The data:
-- pv_equiv track=rewrite | github.com/suriya4code/dsa_algo | Hashmaps/distinct_elements_in_k_window.py | solve
-- ===== SOURCE A (Python) =====
-- def solve(A,B):
--     n = len(A)
--     sum_of = 0
--     for i in range(n-B+1):
--         s= i
--         e = i+B
--         ds = set(A[s:e])
--         sum_of += len(ds)
--     return sum_of
-- ===== SOURCE B (Python) =====
-- def solve(A, B):
--     # Sliding window: one pass with a count map and an incrementally maintained
--     # distinct counter, instead of rebuilding a set for every window.
--     n = len(A)
--     if B <= 0 or B > n:
--         return 0
--     cnt = {}
--     distinct = 0
--     total = 0
--     for i, x in enumerate(A):
--         c = cnt.get(x, 0)
--         if c == 0:
--             distinct += 1
--         cnt[x] = c + 1
--         if i >= B:
--             y = A[i - B]
--             cy = cnt[y] - 1
--             cnt[y] = cy
--             if cy == 0:
--                 distinct -= 1
--         if i >= B - 1:
--             total += distinct
--     return total
-- ===== Notes on version B (the rewrite author's own statement) =====
-- stated objective: faster
-- what changed: Replaces the per-window set() rebuild with a single sliding-window pass that maintains a count map and an incrementally updated distinct counter.
-- intended difference: For B < 0 with len(A) >= 1 - B, A's slice A[i:i+B] wraps the negative end bound and sums distinct counts of spurious wrapped windows (always returning >= 1), while B returns 0, the intended sum over the zero existing windows of negative size. — e.g. on solve([1, 1], -1): A returns 1, B returns 0
import Mathlib
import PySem

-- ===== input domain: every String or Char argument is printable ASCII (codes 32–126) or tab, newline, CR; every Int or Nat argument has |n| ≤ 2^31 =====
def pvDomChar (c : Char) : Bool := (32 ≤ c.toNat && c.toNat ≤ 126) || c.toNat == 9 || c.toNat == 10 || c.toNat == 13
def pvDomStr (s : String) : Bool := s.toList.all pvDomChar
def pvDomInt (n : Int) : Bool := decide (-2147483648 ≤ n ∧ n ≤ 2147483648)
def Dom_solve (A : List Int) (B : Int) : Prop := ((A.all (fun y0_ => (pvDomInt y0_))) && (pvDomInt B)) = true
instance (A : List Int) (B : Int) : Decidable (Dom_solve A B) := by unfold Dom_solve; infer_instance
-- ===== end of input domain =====

-- B replaces the per-window set rebuild (O(n·B)) by one sliding-window pass with a count map
-- and an incrementally maintained distinct counter (O(n)); for B < 0, where A's negative slice
-- bound wraps around, B returns the intended 0 (see D_solve below).

-- B replaces the per-window set rebuild by one sliding-window pass with a count map and an
-- incrementally maintained distinct counter; for B < 0, where A's negative slice bound wraps
-- around, B returns the intended 0 (see D_solve below).

-- ===== PORT A =====
def solve (A : List Int) (B : Int) : Int :=
  let n : Int := A.length
  (PySem.List.pyRange 0 (n - B + 1) 1).foldl
    (fun sum_of i =>
      let s := i
      let e := i + B
      let ds := PySem.Set.ofList (PySem.List.slice A (some s) (some e))
      sum_of + PySem.Set.len ds) 0

-- ===== PORT B =====
-- loop body of Source B's single pass: state is (cnt, distinct, total), p is one (i, x) of enumerate(A)
def solveAltStep (A : List Int) (B : Int)
    (st : PySem.Dict Int Int × Int × Int) (p : Int × Int) :
    PySem.Dict Int Int × Int × Int :=
  let cnt := st.1
  let distinct := st.2.1
  let total := st.2.2
  let i := p.1
  let x := p.2
  let c := cnt.getD x 0
  let distinct := if c = 0 then distinct + 1 else distinct
  let cnt := cnt.insert x (c + 1)
  let st2 :=
    if B ≤ i then
      -- A[i - B]: under the guard 1 ≤ B ≤ i < len(A), so the index is always in range
      -- and the `.getD 0` default is never taken (exact).
      let y := (PySem.List.pyGet? A (i - B)).getD 0
      let cy := cnt.getD y 0 - 1
      (cnt.insert y cy, if cy = 0 then distinct - 1 else distinct)
    else (cnt, distinct)
  let total := if B - 1 ≤ i then total + st2.2 else total
  (st2.1, st2.2, total)

def solve_alt (A : List Int) (B : Int) : Int :=
  let n : Int := A.length
  if B ≤ 0 ∨ n < B then 0
  else
    ((PySem.List.enumerate A 0).foldl (solveAltStep A B) (PySem.Dict.empty, 0, 0)).2.2

-- ===== PRECONDITION & SPEC =====
-- For B < 0 with len(A) + B ≥ 1, A's slice A[i:i+B] hits Python's negative-bound wraparound and
-- A returns a positive sum over spurious "windows"; B returns 0, the intended sum over the zero
-- existing windows of size B < 0.
def D_solve (A : List Int) (B : Int) : Prop := B < 0 ∧ 1 ≤ (A.length : Int) + B
instance (A : List Int) (B : Int) : Decidable (D_solve A B) := by unfold D_solve; infer_instance

def Spec_solve (A : List Int) (B : Int) (out : Int) : Prop := ¬ D_solve A B → out = solve_alt A B
instance (A : List Int) (B : Int) (out : Int) : Decidable (Spec_solve A B out) := by unfold Spec_solve; infer_instance

def pvDiffWitness_solve : List Int × Int := ([1, 1], -1)
def pvDiffWitnessOut_solve : Int × Int := (1, 0)

-- ===== CLAIM (what is proved, stated in full; the proofs are below) =====
def Claim_unchanged_solve : Prop := ∀ (A : List Int) (B : Int), Dom_solve A B → Spec_solve A B (solve A B)
def Claim_changed_solve : Prop := Dom_solve (pvDiffWitness_solve.1) (pvDiffWitness_solve.2) ∧ D_solve (pvDiffWitness_solve.1) (pvDiffWitness_solve.2) ∧ solve (pvDiffWitness_solve.1) (pvDiffWitness_solve.2) = pvDiffWitnessOut_solve.1 ∧ solve_alt (pvDiffWitness_solve.1) (pvDiffWitness_solve.2) = pvDiffWitnessOut_solve.2 ∧ pvDiffWitnessOut_solve.1 ≠ pvDiffWitnessOut_solve.2
def Claim_exact_solve : Prop := ∀ (A : List Int) (B : Int), Dom_solve A B → D_solve A B → solve A B ≠ solve_alt A B

-- ===== LEMMAS AND PROOFS =====

-- len(set(l)) is the number of distinct elements of l
theorem lenOfList (l : List Int) :
    PySem.Set.len (PySem.Set.ofList l) = (l.toFinset.card : Int) := by
  have h1 : (PySem.Set.ofList l).toFinset = l.toFinset := by
    ext a; simp [List.mem_toFinset, PySem.Set.mem_ofList]
  simp only [PySem.Set.len]
  rw [← h1, List.toFinset_card_of_nodup (PySem.Set.nodup_ofList _)]


-- the number of distinct values of each k-window, as a function of the start index
def winCard (A : List Int) (b i : Nat) : Int := (((A.drop i).take b).toFinset.card : Int)

-- A's fold is the sum of the per-window distinct counts
theorem solve_eq_sum (A : List Int) (b : Nat) (_hb : 1 ≤ b) (hbn : b ≤ A.length) :
    solve A (b : Int) = ((List.range (A.length + 1 - b)).map (winCard A b)).sum := by
  show (PySem.List.pyRange 0 ((A.length : Int) - b + 1) 1).foldl
      (fun sum_of i => sum_of + PySem.Set.len (PySem.Set.ofList (PySem.List.slice A (some i) (some (i + (b : Int)))))) 0
    = _
  rw [PySem.List.foldl_add]
  rw [PySem.List.pyRange_one, List.map_map]
  have hm : (((A.length : Int) - b + 1) - 0).toNat = A.length + 1 - b := by omega
  rw [hm, zero_add]
  congr 1
  apply List.map_congr_left
  intro k hk
  simp only [Function.comp_apply, zero_add]
  rw [PySem.List.slice_natCast_add, lenOfList]
  rfl

theorem solve_trivial (A : List Int) (B : Int)
    (h : (B ≤ 0 ∧ ((A.length : Int) + B ≤ 0 ∨ B = 0)) ∨ (A.length : Int) < B) :
    solve A B = 0 := by
  show (PySem.List.pyRange 0 ((A.length : Int) - B + 1) 1).foldl
      (fun sum_of i => sum_of + PySem.Set.len (PySem.Set.ofList (PySem.List.slice A (some i) (some (i + B))))) 0
    = 0
  rcases h with ⟨hB, hc⟩ | hn
  · rw [PySem.List.foldl_add, zero_add]
    apply List.sum_eq_zero
    intro t ht
    obtain ⟨i, hi, rfl⟩ := List.mem_map.mp ht
    have hi' := PySem.List.mem_pyRange_one.mp hi
    have hlen : (PySem.List.slice A (some i) (some (i + B))).length = 0 := by
      rw [PySem.List.length_slice]
      simp only [PySem.List.clampIdx]
      split_ifs <;> omega
    rw [List.length_eq_zero_iff.mp hlen]
    simp [PySem.Set.len, PySem.Set.ofList]
  · rw [PySem.List.pyRange_one_eq_nil (by omega)]
    rfl

theorem solve_pos_of_D (A : List Int) (B : Int) (hB : B < 0) (hn : 1 ≤ (A.length : Int) + B) :
    1 ≤ solve A B := by
  show 1 ≤ (PySem.List.pyRange 0 ((A.length : Int) - B + 1) 1).foldl
      (fun sum_of i => sum_of + PySem.Set.len (PySem.Set.ofList (PySem.List.slice A (some i) (some (i + B))))) 0
  rw [PySem.List.pyRange_one_cons (by omega), List.foldl_cons, PySem.List.foldl_add]
  have hfirst : 1 ≤ PySem.Set.len (PySem.Set.ofList (PySem.List.slice A (some 0) (some (0 + B)))) := by
    rw [zero_add]
    have hk : B = -(((-B).toNat : Nat) : Int) := by omega
    rw [hk]
    rw [show (some (-(((-B).toNat : Nat) : Int)) : Option Int) = some (-(((-B).toNat : Nat) : Int)) from rfl]
    rw [show PySem.List.slice A (some 0) (some (-(((-B).toNat : Nat) : Int)))
        = PySem.List.slice A none (some (-(((-B).toNat : Nat) : Int))) by simp]
    rw [PySem.List.slice_to_neg_natCast A _ (by omega)]
    rw [lenOfList]
    have : (List.take (A.length - (-B).toNat) A) ≠ [] := by
      apply List.ne_nil_of_length_pos
      rw [List.length_take]
      omega
    obtain ⟨a, ha⟩ := List.exists_mem_of_ne_nil _ this
    have := Finset.card_pos.mpr ⟨a, List.mem_toFinset.mpr ha⟩
    omega
  have hrest : 0 ≤ ((PySem.List.pyRange (0+1) ((A.length : Int) - B + 1) 1).map
      (fun i => PySem.Set.len (PySem.Set.ofList (PySem.List.slice A (some i) (some (i + B)))))).sum := by
    apply List.sum_nonneg
    intro t ht
    obtain ⟨i, _, rfl⟩ := List.mem_map.mp ht
    simp [PySem.Set.len]
  omega


theorem distinct_add (w : List Int) (x : Int) (c distinct : Int)
    (hc : c = ((w.count x : Nat) : Int)) (hd : distinct = ((w.toFinset.card : Nat) : Int)) :
    (if c = 0 then distinct + 1 else distinct) = (((w ++ [x]).toFinset.card : Nat) : Int) := by
  by_cases hx : x ∈ w
  · rw [if_neg (by rw [hc]; simp [List.count_eq_zero]; exact hx), hd]
    congr 2
    simp [List.toFinset_append, Finset.insert_eq_self.mpr (List.mem_toFinset.mpr hx)]
  · rw [if_pos (by rw [hc]; simp [List.count_eq_zero, hx]), hd]
    have h5 : ((w ++ [x]).toFinset) = insert x w.toFinset := by
      simp [List.toFinset_append, Finset.union_comm]
    rw [h5, Finset.card_insert_of_notMem (by simp [hx])]
    push_cast; ring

Try it: All that belongs in the answer is the run of lines above from the line containing "def pvDomInt (n" through the line containing "-- B replaces the per-window set rebuild by", exactly as written.

Result of the exercise:
def pvDomInt (n : Int) : Bool := decide (-2147483648 ≤ n ∧ n ≤ 2147483648)
def Dom_solve (A : List Int) (B : Int) : Prop := ((A.all (fun y0_ => (pvDomInt y0_))) && (pvDomInt B)) = true
instance (A : List Int) (B : Int) : Decidable (Dom_solve A B) := by unfold Dom_solve; infer_instance
-- ===== end of input domain =====

-- B replaces the per-window set rebuild (O(n·B)) by one sliding-window pass with a count map
-- and an incrementally maintained distinct counter (O(n)); for B < 0, where A's negative slice
-- bound wraps around, B returns the intended 0 (see D_solve below).

-- B replaces the per-window set rebuild by one sliding-window pass with a count map and an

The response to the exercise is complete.